Anubis on git.gluecode.net

Posted 2025-06-23

TL;DR - Anubis is now protecting git.gluecode.net

I keep a couple of local mirrors of big, public repositories so I can do various git things locally on my server. Repos like mediawiki-core or the linux kernel or servo are fairly large and pulling them regularly as a full mirror means I don’t have to worry about whether or not upstream is available.

Meme of Ralph saying “I’m in danger” captioned with “When you host large repos”

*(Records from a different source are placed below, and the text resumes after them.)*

-- pv_equiv track=rewrite | github.com/sanjaya-panigrahi/self-learning-console | app/retrieval/service/__init__.py | _promote_preferred_sources
-- ===== SOURCE A (Python) =====
-- def _promote_preferred_sources(
--     contexts: list[dict[str, str]],
--     preferred_sources: list[str],
--     top_k: int,
-- ) -> list[dict[str, str]]:
--     if not contexts:
--         return []
--
--     preferred_set = {source.strip() for source in preferred_sources if source.strip()}
--     unique_contexts: list[dict[str, str]] = []
--     seen_chunks: set[tuple[str, str]] = set()
--     for context in contexts:
--         source = str(context.get("source", ""))
--         chunk_id = str(context.get("chunk_id", ""))
--         key = (source, chunk_id)
--         if key in seen_chunks:
--             continue
--         seen_chunks.add(key)
--         unique_contexts.append(context)
--
--     if not preferred_set:
--         return unique_contexts[:top_k]
--
--     preferred: list[dict[str, str]] = []
--     others: list[dict[str, str]] = []
--     for context in unique_contexts:
--         if str(context.get("source", "")) in preferred_set:
--             preferred.append(context)
--         else:
--             others.append(context)
--
--     selected: list[dict[str, str]] = []
--     selected_keys: set[tuple[str, str]] = set()
--     used_sources: set[str] = set()
--
--     # First pass: maximize source diversity while preferring acronym-definition sources.
--     for bucket in (preferred, others):
--         for context in bucket:
--             source = str(context.get("source", ""))
--             key = (source, str(context.get("chunk_id", "")))
--             if source in used_sources or key in selected_keys:
--                 continue
--             selected.append(context)
--             selected_keys.add(key)
--             used_sources.add(source)
--             if len(selected) >= top_k:
--                 return selected
--
--     # Second pass: fill remaining slots by rank order.
--     for context in preferred + others:
--         source = str(context.get("source", ""))
--         key = (source, str(context.get("chunk_id", "")))
--         if key in selected_keys:
--             continue
--         selected.append(context)
--         selected_keys.add(key)
--         if len(selected) >= top_k:
--             break
--
--     return selected
-- ===== SOURCE B (Python) =====
-- def _promote_preferred_sources(contexts, preferred_sources, top_k):
--     if not contexts:
--         return []
--
--     preferred_set = {s.strip() for s in preferred_sources if s.strip()}
--
--     # Dedup by (source, chunk_id), keeping the first occurrence.
--     uniq = {}
--     for c in contexts:
--         k = (str(c.get("source", "")), str(c.get("chunk_id", "")))
--         if k not in uniq:
--             uniq[k] = c
--     unique_contexts = list(uniq.values())
--
--     if not preferred_set:
--         return unique_contexts[:top_k]
--
--     # First chunk seen per source: that context is the source's diversity representative.
--     rep = {}
--     for c in unique_contexts:
--         s = str(c.get("source", ""))
--         if s not in rep:
--             rep[s] = str(c.get("chunk_id", ""))
--
--     def priority(c):
--         phase = 0 if rep[str(c.get("source", ""))] == str(c.get("chunk_id", "")) else 1
--         pref = 0 if str(c.get("source", "")) in preferred_set else 1
--         return 2 * phase + pref
--
--     # Stable sort: one representative per source first (preferred sources ahead),
--     # then the remaining chunks (preferred sources ahead), original order within a class.
--     ordered = sorted(unique_contexts, key=priority)
--
--     selected = []
--     for c in ordered:
--         selected.append(c)
--         if len(selected) >= top_k:
--             break
--     return selected
-- ===== Notes on version B (the rewrite author's own statement) =====
-- stated objective: alternative
-- what changed: Replaces A's partition plus two interleaved early-returning selection passes with a schedule-by-sorting algorithm: after a dict-keyed dedup it records each source's first chunk (its diversity representative), assigns every context a numeric priority 2*phase+pref, stable-sorts once by that key, and truncates with a single append-then-break loop.
import Mathlib
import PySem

Somehow AmazonBot, Claude, ChatGPT, and others found my server. They decided it was a good idea to click on every comparison link (repeatedly). They refused to honor robots.txt, so I put a 403-redirect for all “bot” user strings in nginx. That took out the “polite” bots that modified their user-agent string, like AmazonBot and ChatGPT, but there was a non-zero contingent of bots that did not care and proceeded to keep hitting my server.

Anubis saves the day

I did the somewhat-smarter thing back when I configured nginx and made cgit run within fcgiwrap, instead of the original apache/bozohttpd method of direct CGI invocation.

By running in fcgiwrap, I was already prepared to inject Anubis into the workflow. (Thank goodness for Xe caring about getting Anubis functioning on FreeBSD!) After following a few instructions to move my nginx-server directive for the cgit instance over to a socket-only listener, adding anubis was… easy. Nginx is both the TLS frontend and the backend for anubis to do its thing, so I get full protection for my computationally-expensive subdomain.

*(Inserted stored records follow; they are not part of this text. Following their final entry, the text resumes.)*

-- pv_equiv track=rewrite | github.com/rabiulcste/vismin | ctrl_edit/utils/helpers.py | group_outputs_for_batch_repeats
-- ===== SOURCE A (Python) =====
-- def group_outputs_for_batch_repeats(
--     all_generated_outputs: list, batch_size: int, repeat_times: int, num_return_sequences: int
-- ):
--     grouped_outputs = [[] for _ in range(batch_size)]
--     for idx in range(batch_size):
--         for repeat_idx in range(repeat_times):
--             start_index = idx * num_return_sequences + repeat_idx * (batch_size * num_return_sequences)
--             grouped_outputs[idx].extend(all_generated_outputs[start_index : start_index + num_return_sequences])
--     return grouped_outputs
-- ===== SOURCE B (Python) =====
-- def group_outputs_for_batch_repeats(
--     all_generated_outputs: list, batch_size: int, repeat_times: int, num_return_sequences: int
-- ):
--     grouped_outputs = [[] for _ in range(batch_size)]
--     n = num_return_sequences
--     if batch_size > 0 and n > 0:
--         limit = min(len(all_generated_outputs), batch_size * repeat_times * n)
--         for p in range(limit):
--             grouped_outputs[(p // n) % batch_size].append(all_generated_outputs[p])
--     return grouped_outputs
-- ===== Notes on version B (the rewrite author's own statement) =====
-- stated objective: faster
-- what changed: Replaces A's nested batch/repeat loops that slice out every chunk and extend per-group accumulators by a single element-level pass over the relevant prefix of the flat list, routing element p to group (p // num_return_sequences) % batch_size; the loop is bounded by min(len, batch_size*repeat_times*num_return_sequences), so B does no work for chunk positions beyond the data while A iterates all batch_size*repeat_times chunks regardless.
-- intended difference: When num_return_sequences < 0 with positive batch_size and repeat_times and a list longer than |num_return_sequences|, A's negative slice bound wraps around and it returns all but the last |num_return_sequences| elements in group 0; B returns all-empty groups, the intended value since a non-positive chunk size selects nothing. — e.g. on group_outputs_for_batch_repeats([1, 2, 3], 1, 1, -1): A returns [[1, 2]], B returns [[]]
import Mathlib
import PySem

I’ve since “enhanced” the policy definiton for anubis to be a bit more brutal with bots, but the answer to every bot-like client will be “Absolutely Not”. I’ll work on allow-listing groups like the Internet Archive, but they don’t seem to play by any rules, and all of this code will be backed up separately anyway.

Thanks again to Xe. I made sure to increase my donations, as this is more than worth the money for an otherwise free product.

If you want to use this for commercial purposes, make sure to sponsor development. Your company is worth spending some money to make sure you survive the current/oncoming LLM crawler onslaught.